Please note that you can't run python scripts directly. If you try, SGE will try to interpret the python script using csh. Instead, create a separate sge script to run python. For example, to run a python script as an array job, use these two files:

  • test.sge
#$ -cwd
#$ -t 2-5 
module load opt-python
python test.py $SGE_TASK_ID
  • test.py
#!/usr/bin/python 
import sys
print "taskid=" + sys.argv[1];

GPU CUDA applications[edit]

  • use -l gpu=1 to request one gpu for your job
  • load the cuda environment in your script
  • Note that some applications may need additional modules. cudnn might be include with cuda

See also pages for individual software packages, such as those in Category:Deep learning software.

gpu.sge:

#$ -cwd
#$ -l gpu=1
module load cuda opencv caffe opt-python theano-force-gpu
caffe.bin train --solver=solver.prototxt


Note: If you use theano, you might want to add this near the top of your script to force theano to use the gpu and use python 2.7:

module load opt-python theano-force-gpu

Graphical environment in batch mode[edit]

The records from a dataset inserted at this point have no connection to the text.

-- pv_equiv track=rewrite | github.com/rafamdr/coding_chanllenges | equalWithDeletions/main.py | equal_with_deletions
-- ===== SOURCE A (Python) =====
-- def equal_with_deletions(n: str, m: str) -> bool:
--     def process_dels(text: str) -> []:
--         forward, result = 0, []
--         for ch in text:
--             if forward > 0:
--                 forward -= 1
--             elif ch == '%':
--                 forward += 1
--             elif ch == '#':
--                 if len(result) > 0:
--                     result.pop()
--             else:
--                 result += ch
--         return result
--     return process_dels(n) == process_dels(m)
-- ===== SOURCE B (Python) =====
-- def equal_with_deletions(n: str, m: str) -> bool:
--     def unescape(text: str) -> list:
--         # pass 1: '%' escapes (drops) the immediately following character
--         out, i = [], 0
--         while i < len(text):
--             if text[i] == '%':
--                 i += 2
--             else:
--                 out.append(text[i])
--                 i += 1
--         return out
--
--     def backspace(chars: list) -> list:
--         # pass 2: '#' deletes the previous surviving character (if any)
--         stack = []
--         for ch in chars:
--             if ch == '#':
--                 if stack:
--                     stack.pop()
--             else:
--                 stack.append(ch)
--         return stack
--
--     return backspace(unescape(n)) == backspace(unescape(m))
-- ===== Notes on version B (the rewrite author's own statement) =====
-- stated objective: alternative
-- what changed: Split A's single combined scan with a skip counter into two separate passes: pass 1 resolves '%' escapes by index-jumping (i += 2), pass 2 resolves '#' backspaces with a stack; A interleaves both in one fold over a (counter, result) state.
import Mathlib
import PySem

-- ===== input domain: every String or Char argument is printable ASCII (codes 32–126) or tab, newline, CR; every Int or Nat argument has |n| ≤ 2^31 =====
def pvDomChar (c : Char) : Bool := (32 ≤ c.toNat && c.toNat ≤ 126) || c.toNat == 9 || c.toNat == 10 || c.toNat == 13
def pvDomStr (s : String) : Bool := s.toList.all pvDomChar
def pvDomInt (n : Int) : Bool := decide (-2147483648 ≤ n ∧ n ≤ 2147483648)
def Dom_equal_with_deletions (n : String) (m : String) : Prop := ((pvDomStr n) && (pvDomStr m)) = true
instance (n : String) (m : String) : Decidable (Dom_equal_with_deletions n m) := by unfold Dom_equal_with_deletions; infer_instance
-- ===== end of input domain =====

-- B splits A's single combined scan into two passes (escape resolution, then backspace resolution); alternative decomposition, same cost.


-- ===== PORT A =====
-- one step of A's loop over state (forward, result); result.pop() removes the last element = dropLast (guarded by len > 0)
def pvStepA (st : Int × List Char) (ch : Char) : Int × List Char :=
  if st.1 > 0 then (st.1 - 1, st.2)
  else if ch = '%' then (st.1 + 1, st.2)
  else if ch = '#' then (st.1, if st.2.length > 0 then st.2.dropLast else st.2)
  else (st.1, st.2 ++ [ch])

def pvProcessDels (text : String) : List Char :=
  (text.toList.foldl pvStepA (0, [])).2

def equal_with_deletions (n : String) (m : String) : Bool :=
  pvProcessDels n == pvProcessDels m

-- ===== PORT B =====
-- pass 1: '%' escapes (drops) the immediately following character (Source B's i += 2)
def pvUnescape : List Char → List Char
  | [] => []
  | '%' :: _ :: rest => pvUnescape rest
  | '%' :: [] => []
  | c :: rest => c :: pvUnescape rest

-- pass 2: '#' deletes the previous surviving character (if any); stack.pop() removes the last element
def pvBackStep (stack : List Char) (ch : Char) : List Char :=
  if ch = '#' then (if stack ≠ [] then stack.dropLast else stack)
  else stack ++ [ch]

def pvBackspace (chars : List Char) : List Char :=
  chars.foldl pvBackStep []

def equal_with_deletions_alt (n : String) (m : String) : Bool :=
  pvBackspace (pvUnescape n.toList) == pvBackspace (pvUnescape m.toList)

-- ===== PRECONDITION & SPEC =====
def Spec_equal_with_deletions (n : String) (m : String) (out : Bool) : Prop := out = equal_with_deletions_alt n m
instance (n : String) (m : String) (out : Bool) : Decidable (Spec_equal_with_deletions n m out) := by unfold Spec_equal_with_deletions; infer_instance

-- ===== CLAIM (what is proved, stated in full; the proofs are below) =====
def Claim_equal_equal_with_deletions : Prop := ∀ (n : String) (m : String), Dom_equal_with_deletions n m → Spec_equal_with_deletions n m (equal_with_deletions n m)

-- ===== LEMMAS AND PROOFS =====

theorem pvMain (l : List Char) : ∀ r : List Char,
    (l.foldl pvStepA (0, r)).2 = (pvUnescape l).foldl pvBackStep r := by
  induction l using pvUnescape.induct with
  | case1 => intro r; simp [pvUnescape]
  | case2 c rest ih =>
      intro r
      simp only [List.foldl, pvUnescape]
      have h1 : pvStepA (0, r) '%' = (1, r) := by simp [pvStepA]
      have h2 : pvStepA (1, r) c = (0, r) := by simp [pvStepA]
      rw [h1, h2, ih]
  | case3 =>
      intro r; simp [pvUnescape, pvStepA, List.foldl]
  | case4 c rest h1 h2 ih =>
      intro r
      have hc : c ≠ '%' := by
        intro h
        cases rest with
        | nil => exact h2 h rfl
        | cons d tl => exact h1 d tl h rfl
      simp only [List.foldl]
      have hun : pvUnescape (c :: rest) = c :: pvUnescape rest := by
        cases rest <;> simp [pvUnescape]
      rw [hun]
      simp only [List.foldl]
      by_cases hh : c = '#'
      · subst hh
        have hA : pvStepA (0, r) '#' = (0, if r.length > 0 then r.dropLast else r) := by
          simp [pvStepA]
        rw [hA, ih]
        congr 1
        simp [pvBackStep]
        rcases r with _ | _ <;> simp
      · have hA : pvStepA (0, r) c = (0, r ++ [c]) := by
          simp [pvStepA, hc, hh]
        rw [hA, ih]
        congr 1
        simp [pvBackStep, hh]

theorem pvProcessEq (s : String) : pvProcessDels s = pvBackspace (pvUnescape s.toList) := by
  simpa [pvProcessDels, pvBackspace] using pvMain s.toList []

-- ===== VERDICT (by name: the statement is the Claim_ definition above) =====
theorem equal_with_deletions_spec : Claim_equal_equal_with_deletions := by
  intro n m _
  unfold Spec_equal_with_deletions equal_with_deletions equal_with_deletions_alt
  rw [pvProcessEq, pvProcessEq]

Some jobs need non-interactive graphical interface access to function correctly. For example, STAR CCM+ and Fluent both want access to the screen to generate images and movies from their simulations.

Add the following near the top of your batch job to create a virtual graphical environment:

eval `vfbstartx-csh`

(Note: if you are not using copy/paste, those are back ticks above.)

This works by starting Xvfb to create a virtual graphical terminal and initializing the current environment to use it. Xvfb should shutdown and exit after the first graphical command uses it.

If you need this and it does not work, let us know. It is possible that vfstartx-csh or Xvfb are not installed on some clusters.